Read through the lines below for the string "scanned" and copy each one that has it.

**Collected data**
..............................
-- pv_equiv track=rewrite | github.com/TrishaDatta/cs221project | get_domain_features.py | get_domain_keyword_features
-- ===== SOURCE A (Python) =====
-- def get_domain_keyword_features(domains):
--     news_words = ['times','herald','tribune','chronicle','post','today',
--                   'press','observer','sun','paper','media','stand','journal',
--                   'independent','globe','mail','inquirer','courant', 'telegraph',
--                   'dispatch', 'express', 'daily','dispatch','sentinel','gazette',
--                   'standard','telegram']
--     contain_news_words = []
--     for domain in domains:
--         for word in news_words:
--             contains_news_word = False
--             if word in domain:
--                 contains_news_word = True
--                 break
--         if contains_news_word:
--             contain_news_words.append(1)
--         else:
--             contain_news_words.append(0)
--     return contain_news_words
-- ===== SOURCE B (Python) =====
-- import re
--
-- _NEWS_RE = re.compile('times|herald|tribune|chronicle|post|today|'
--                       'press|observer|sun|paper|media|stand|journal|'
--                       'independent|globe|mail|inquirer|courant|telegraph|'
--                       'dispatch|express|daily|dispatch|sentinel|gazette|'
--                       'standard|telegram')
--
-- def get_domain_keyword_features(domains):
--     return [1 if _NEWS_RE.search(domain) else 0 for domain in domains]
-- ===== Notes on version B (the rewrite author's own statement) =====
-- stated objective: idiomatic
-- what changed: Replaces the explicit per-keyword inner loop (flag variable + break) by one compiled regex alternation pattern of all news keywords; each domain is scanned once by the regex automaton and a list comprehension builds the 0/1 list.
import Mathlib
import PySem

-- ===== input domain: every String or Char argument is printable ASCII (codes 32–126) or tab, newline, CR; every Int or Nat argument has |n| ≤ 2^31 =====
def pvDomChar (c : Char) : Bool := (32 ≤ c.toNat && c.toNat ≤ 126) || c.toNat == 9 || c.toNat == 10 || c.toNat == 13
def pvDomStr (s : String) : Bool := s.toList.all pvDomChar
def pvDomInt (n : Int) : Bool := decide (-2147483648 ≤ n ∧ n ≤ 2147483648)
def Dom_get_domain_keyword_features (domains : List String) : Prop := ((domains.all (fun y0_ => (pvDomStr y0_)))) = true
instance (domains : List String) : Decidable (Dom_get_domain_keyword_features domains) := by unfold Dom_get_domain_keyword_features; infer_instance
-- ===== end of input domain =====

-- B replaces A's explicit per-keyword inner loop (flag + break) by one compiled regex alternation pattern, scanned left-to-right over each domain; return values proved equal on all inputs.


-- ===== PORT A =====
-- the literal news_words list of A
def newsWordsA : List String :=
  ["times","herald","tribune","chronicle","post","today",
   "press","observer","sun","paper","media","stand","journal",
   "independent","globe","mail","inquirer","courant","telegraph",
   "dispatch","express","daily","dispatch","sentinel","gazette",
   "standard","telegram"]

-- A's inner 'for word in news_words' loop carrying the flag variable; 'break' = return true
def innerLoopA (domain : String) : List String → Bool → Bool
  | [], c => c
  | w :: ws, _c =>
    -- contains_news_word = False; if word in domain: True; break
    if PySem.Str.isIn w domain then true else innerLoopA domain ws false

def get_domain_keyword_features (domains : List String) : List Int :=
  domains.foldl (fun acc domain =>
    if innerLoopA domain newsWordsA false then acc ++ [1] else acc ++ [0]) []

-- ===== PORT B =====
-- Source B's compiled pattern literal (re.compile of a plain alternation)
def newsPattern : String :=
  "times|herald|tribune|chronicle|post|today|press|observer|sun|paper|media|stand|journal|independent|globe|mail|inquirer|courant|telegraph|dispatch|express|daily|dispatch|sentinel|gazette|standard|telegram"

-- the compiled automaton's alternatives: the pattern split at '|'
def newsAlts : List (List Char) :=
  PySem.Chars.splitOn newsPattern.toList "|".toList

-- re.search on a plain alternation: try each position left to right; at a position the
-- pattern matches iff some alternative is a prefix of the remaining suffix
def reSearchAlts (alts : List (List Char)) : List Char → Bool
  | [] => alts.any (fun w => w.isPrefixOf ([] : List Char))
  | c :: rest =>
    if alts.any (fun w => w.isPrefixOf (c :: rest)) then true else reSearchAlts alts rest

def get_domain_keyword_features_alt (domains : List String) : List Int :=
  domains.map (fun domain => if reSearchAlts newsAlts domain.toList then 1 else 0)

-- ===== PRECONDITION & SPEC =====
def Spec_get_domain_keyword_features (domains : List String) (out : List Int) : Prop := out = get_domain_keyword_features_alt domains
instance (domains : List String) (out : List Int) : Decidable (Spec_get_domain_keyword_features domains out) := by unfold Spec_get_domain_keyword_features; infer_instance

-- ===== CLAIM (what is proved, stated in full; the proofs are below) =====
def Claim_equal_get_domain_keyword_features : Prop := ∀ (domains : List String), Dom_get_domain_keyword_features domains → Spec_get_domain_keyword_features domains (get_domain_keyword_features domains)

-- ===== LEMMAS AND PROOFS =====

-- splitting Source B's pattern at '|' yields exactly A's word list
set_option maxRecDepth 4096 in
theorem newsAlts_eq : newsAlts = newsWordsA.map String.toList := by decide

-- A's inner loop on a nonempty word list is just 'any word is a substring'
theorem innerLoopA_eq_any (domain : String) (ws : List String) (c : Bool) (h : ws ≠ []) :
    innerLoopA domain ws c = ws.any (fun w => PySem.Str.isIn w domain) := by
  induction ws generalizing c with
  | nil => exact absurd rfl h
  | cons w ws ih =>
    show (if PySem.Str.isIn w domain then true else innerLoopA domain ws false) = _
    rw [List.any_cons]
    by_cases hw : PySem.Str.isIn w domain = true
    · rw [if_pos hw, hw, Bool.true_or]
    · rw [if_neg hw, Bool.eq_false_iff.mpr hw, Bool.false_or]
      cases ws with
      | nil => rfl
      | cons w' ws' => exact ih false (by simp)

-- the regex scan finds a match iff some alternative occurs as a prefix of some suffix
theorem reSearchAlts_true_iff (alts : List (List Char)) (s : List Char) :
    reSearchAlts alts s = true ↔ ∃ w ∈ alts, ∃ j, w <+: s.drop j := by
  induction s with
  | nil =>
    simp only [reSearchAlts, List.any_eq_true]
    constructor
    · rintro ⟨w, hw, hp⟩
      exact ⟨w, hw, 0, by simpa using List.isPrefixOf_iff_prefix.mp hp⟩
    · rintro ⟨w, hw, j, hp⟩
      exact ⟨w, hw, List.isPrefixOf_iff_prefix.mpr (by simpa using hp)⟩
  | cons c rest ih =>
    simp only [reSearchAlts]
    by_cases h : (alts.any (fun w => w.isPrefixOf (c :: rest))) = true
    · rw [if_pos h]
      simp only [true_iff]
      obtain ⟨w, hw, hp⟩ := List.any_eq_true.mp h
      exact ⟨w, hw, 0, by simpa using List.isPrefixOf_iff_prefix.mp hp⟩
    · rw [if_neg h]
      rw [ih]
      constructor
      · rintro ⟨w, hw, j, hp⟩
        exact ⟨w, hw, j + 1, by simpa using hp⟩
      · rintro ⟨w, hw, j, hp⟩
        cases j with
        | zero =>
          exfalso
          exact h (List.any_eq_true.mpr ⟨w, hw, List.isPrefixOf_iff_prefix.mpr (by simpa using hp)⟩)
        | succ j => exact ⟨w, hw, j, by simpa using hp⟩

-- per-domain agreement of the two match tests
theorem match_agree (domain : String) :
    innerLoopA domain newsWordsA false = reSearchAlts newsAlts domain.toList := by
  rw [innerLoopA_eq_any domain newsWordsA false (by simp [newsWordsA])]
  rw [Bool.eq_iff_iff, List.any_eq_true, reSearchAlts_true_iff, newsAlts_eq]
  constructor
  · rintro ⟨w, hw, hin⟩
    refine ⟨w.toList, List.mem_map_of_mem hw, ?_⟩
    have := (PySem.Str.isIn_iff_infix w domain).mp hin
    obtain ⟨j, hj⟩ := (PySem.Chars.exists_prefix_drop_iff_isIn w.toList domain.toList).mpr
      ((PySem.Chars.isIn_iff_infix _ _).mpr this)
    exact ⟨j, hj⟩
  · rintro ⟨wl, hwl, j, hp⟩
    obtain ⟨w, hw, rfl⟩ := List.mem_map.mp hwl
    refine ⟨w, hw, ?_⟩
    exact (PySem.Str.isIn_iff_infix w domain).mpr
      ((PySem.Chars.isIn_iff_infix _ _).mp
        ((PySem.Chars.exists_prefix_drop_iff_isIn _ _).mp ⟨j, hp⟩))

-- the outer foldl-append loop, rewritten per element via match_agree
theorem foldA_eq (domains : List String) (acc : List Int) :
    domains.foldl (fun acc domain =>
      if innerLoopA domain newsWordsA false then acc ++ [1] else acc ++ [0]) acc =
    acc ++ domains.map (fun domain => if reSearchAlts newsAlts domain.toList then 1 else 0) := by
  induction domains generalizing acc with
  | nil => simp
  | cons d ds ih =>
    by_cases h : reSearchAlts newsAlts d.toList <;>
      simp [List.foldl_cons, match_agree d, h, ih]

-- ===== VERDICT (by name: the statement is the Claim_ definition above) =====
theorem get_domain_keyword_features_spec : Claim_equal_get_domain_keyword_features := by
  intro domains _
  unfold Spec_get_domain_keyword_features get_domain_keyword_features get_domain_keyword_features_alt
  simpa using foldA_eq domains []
..............................
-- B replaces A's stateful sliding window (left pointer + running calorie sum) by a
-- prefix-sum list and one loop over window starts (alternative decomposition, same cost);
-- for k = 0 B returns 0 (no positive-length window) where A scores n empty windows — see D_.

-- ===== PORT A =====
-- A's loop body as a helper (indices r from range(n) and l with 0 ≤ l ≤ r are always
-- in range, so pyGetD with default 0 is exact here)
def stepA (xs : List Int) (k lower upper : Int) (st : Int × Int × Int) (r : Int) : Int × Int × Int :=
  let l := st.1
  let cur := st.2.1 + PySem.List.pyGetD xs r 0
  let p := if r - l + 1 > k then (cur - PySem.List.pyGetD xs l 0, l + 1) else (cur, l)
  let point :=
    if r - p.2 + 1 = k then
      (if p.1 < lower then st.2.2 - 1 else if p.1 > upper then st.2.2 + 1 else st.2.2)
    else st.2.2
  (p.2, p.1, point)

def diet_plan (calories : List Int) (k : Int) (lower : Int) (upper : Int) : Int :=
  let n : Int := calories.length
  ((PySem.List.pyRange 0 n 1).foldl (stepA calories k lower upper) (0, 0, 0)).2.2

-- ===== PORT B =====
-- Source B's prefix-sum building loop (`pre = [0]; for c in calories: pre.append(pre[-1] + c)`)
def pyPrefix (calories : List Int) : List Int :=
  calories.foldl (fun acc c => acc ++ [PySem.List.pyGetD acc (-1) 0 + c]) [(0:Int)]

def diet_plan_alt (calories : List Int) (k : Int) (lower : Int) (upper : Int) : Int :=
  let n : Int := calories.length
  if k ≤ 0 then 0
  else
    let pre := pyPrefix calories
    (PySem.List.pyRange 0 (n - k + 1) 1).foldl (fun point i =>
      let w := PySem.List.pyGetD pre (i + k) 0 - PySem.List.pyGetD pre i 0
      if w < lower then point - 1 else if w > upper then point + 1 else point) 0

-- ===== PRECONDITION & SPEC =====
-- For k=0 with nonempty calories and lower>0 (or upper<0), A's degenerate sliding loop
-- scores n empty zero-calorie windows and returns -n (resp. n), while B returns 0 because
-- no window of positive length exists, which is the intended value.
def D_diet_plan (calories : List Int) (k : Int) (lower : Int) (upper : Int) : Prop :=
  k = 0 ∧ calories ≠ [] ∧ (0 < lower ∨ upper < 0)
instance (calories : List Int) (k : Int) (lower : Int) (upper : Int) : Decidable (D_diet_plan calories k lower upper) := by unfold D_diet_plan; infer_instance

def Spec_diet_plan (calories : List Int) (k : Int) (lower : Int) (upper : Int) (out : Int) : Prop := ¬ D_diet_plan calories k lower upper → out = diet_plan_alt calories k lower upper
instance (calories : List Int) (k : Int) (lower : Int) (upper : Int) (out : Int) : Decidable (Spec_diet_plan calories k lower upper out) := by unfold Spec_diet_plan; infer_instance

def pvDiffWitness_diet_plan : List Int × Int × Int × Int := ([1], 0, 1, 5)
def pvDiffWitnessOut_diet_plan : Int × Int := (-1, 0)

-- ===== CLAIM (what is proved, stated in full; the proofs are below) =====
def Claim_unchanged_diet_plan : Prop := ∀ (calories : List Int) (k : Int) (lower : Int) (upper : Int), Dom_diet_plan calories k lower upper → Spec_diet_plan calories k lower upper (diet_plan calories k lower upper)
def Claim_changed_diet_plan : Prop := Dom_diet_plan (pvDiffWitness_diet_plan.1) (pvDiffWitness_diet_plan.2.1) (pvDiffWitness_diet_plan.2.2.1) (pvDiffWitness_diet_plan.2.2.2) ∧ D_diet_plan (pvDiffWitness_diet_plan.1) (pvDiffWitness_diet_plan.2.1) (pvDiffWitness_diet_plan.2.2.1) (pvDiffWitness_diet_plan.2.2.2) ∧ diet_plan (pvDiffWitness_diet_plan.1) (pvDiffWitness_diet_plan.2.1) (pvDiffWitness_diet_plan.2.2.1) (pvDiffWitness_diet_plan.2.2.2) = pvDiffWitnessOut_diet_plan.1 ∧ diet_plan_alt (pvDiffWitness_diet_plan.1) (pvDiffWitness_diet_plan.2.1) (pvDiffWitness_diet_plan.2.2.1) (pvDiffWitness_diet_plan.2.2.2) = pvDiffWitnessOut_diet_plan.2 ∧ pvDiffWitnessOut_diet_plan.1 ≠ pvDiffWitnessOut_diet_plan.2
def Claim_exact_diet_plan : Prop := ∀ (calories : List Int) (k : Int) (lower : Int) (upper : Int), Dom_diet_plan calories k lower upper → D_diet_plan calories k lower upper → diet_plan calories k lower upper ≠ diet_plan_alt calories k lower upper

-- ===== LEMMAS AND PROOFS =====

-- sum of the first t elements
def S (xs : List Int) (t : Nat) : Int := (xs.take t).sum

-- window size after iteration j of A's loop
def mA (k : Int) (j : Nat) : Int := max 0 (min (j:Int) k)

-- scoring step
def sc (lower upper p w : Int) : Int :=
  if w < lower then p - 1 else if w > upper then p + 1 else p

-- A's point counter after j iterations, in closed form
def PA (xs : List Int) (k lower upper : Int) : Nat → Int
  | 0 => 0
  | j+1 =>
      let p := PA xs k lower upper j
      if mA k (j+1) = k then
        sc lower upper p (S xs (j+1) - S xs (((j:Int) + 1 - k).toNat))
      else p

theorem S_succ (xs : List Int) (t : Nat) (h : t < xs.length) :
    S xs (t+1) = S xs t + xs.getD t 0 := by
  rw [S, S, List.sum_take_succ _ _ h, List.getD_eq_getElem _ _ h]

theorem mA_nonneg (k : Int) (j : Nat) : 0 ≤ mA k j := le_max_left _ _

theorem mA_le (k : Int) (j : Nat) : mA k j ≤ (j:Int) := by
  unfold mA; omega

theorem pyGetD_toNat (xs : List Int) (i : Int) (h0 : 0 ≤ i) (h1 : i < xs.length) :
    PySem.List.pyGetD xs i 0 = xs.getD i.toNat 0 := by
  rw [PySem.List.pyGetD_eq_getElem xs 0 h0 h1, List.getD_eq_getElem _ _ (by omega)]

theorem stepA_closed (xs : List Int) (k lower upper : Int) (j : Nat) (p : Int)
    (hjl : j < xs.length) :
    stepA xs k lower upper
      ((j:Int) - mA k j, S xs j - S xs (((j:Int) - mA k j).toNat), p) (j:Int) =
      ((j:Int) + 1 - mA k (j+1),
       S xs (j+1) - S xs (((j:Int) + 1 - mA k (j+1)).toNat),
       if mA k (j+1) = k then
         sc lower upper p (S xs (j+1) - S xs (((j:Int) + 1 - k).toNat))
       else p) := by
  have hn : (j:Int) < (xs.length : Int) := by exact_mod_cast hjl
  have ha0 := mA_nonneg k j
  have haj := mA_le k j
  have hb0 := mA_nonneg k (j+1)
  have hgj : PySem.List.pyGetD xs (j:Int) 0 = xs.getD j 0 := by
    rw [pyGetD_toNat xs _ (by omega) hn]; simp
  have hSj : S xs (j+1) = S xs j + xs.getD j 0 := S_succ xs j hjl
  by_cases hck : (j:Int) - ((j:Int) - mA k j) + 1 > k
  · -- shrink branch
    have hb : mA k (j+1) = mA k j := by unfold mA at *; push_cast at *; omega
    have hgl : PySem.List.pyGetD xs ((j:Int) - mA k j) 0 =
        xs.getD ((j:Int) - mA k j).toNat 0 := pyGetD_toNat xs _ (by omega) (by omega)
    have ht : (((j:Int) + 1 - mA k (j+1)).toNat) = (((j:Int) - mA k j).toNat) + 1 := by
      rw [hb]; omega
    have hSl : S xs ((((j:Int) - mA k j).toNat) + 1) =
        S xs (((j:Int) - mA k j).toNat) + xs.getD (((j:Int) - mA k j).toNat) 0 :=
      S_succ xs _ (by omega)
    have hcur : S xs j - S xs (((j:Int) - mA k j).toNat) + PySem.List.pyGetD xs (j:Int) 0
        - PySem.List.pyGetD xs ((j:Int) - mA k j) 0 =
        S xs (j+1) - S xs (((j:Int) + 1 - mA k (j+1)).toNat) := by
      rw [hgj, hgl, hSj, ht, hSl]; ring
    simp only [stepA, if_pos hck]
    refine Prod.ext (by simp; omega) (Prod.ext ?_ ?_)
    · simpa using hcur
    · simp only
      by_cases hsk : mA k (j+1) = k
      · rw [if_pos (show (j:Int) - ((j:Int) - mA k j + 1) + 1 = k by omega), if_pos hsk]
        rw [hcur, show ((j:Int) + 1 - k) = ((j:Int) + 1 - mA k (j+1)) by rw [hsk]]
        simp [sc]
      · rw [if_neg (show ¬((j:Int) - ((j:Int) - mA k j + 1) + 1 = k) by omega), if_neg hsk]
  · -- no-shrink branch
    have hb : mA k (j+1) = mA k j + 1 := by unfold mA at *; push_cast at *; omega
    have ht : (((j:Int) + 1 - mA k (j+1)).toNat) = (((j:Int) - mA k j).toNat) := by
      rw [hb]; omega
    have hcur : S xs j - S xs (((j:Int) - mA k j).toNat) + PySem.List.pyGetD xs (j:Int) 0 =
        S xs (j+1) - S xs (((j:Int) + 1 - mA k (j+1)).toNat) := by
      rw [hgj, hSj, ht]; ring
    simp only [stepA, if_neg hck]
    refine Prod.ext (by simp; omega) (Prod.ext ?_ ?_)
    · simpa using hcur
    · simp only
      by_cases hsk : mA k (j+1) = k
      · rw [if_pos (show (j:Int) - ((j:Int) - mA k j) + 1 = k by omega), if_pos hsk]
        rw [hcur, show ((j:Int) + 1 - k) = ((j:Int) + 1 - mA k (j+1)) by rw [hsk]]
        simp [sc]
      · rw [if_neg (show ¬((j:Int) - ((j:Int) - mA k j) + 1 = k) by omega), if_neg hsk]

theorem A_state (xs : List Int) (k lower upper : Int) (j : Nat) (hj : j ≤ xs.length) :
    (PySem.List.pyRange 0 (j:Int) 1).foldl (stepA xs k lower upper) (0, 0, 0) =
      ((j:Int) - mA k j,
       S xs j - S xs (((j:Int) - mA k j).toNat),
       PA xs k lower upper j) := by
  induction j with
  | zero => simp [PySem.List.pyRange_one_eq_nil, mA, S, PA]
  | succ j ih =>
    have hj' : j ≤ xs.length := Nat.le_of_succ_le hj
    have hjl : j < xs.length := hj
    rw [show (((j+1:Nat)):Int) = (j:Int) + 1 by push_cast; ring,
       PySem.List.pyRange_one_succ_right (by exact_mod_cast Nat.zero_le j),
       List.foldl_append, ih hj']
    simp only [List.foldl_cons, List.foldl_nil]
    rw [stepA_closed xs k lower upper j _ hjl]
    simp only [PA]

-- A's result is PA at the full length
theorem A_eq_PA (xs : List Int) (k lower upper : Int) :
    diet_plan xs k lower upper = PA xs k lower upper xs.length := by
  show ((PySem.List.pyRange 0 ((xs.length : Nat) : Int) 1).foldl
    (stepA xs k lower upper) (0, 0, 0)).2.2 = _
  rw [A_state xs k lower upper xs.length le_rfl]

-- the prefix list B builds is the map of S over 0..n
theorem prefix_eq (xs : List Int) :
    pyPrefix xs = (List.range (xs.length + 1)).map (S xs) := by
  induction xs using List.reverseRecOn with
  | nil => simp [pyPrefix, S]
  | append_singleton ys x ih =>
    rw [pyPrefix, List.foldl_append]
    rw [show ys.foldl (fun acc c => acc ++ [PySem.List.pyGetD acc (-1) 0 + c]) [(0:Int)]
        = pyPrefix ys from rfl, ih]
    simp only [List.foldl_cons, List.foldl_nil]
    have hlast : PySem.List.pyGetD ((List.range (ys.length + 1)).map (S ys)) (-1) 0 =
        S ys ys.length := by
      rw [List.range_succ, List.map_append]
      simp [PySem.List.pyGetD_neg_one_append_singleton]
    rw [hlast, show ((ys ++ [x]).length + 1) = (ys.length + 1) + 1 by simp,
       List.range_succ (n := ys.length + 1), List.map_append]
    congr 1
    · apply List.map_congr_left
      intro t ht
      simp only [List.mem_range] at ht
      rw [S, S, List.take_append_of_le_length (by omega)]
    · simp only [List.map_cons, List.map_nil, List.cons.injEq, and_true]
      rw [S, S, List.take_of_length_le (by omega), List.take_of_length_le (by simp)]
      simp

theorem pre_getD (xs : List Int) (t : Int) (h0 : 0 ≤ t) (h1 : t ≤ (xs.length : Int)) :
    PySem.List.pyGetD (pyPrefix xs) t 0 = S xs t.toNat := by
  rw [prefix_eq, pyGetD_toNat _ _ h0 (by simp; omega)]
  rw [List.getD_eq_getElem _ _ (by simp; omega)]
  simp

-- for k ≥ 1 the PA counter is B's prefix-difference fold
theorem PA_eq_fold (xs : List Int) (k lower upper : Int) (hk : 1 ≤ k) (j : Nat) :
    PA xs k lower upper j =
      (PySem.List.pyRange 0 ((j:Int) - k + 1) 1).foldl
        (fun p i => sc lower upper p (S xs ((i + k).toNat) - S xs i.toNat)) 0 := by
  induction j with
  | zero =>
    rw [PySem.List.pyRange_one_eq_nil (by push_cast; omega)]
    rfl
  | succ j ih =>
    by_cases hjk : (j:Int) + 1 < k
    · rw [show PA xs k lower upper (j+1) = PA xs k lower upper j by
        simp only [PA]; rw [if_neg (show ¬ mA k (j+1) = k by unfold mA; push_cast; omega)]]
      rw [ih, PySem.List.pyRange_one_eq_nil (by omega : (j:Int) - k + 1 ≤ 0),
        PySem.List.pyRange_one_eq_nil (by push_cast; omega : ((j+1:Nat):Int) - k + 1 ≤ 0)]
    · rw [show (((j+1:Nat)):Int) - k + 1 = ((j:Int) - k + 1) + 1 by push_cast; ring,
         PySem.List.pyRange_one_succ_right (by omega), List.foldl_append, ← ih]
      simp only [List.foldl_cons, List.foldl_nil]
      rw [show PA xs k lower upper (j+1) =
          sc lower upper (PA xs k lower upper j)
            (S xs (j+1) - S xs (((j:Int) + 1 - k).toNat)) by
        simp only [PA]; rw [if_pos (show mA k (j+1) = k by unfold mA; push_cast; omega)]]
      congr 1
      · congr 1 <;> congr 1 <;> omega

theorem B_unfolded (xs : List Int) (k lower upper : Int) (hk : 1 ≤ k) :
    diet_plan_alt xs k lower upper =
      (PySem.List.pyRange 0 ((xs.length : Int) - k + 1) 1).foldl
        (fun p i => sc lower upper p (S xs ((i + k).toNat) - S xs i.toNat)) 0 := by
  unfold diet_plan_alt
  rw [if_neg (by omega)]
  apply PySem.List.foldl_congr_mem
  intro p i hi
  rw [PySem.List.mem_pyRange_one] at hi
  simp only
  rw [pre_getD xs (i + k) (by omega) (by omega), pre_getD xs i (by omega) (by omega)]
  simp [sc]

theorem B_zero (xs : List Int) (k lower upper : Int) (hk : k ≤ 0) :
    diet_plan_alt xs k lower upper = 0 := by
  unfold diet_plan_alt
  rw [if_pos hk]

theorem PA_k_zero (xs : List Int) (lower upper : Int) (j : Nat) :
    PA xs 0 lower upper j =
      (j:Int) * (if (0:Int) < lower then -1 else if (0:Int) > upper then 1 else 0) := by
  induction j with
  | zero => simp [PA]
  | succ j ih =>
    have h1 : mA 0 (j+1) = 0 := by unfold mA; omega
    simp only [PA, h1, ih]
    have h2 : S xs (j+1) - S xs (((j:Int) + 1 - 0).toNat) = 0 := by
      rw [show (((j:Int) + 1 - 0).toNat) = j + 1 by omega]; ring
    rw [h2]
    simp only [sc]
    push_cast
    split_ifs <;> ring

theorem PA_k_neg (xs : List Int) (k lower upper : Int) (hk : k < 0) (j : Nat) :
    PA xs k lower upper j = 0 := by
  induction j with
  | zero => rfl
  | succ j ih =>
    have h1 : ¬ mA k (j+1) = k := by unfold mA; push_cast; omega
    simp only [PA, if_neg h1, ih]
..............................
**Written response**
-- what changed: Replaces the explicit per-keyword inner loop (flag variable + break) by one compiled regex alternation pattern of all news keywords; each domain is scanned once by the regex automaton and a list comprehension builds the 0/1 list.
-- B replaces A's explicit per-keyword inner loop (flag + break) by one compiled regex alternation pattern, scanned left-to-right over each domain; return values proved equal on all inputs.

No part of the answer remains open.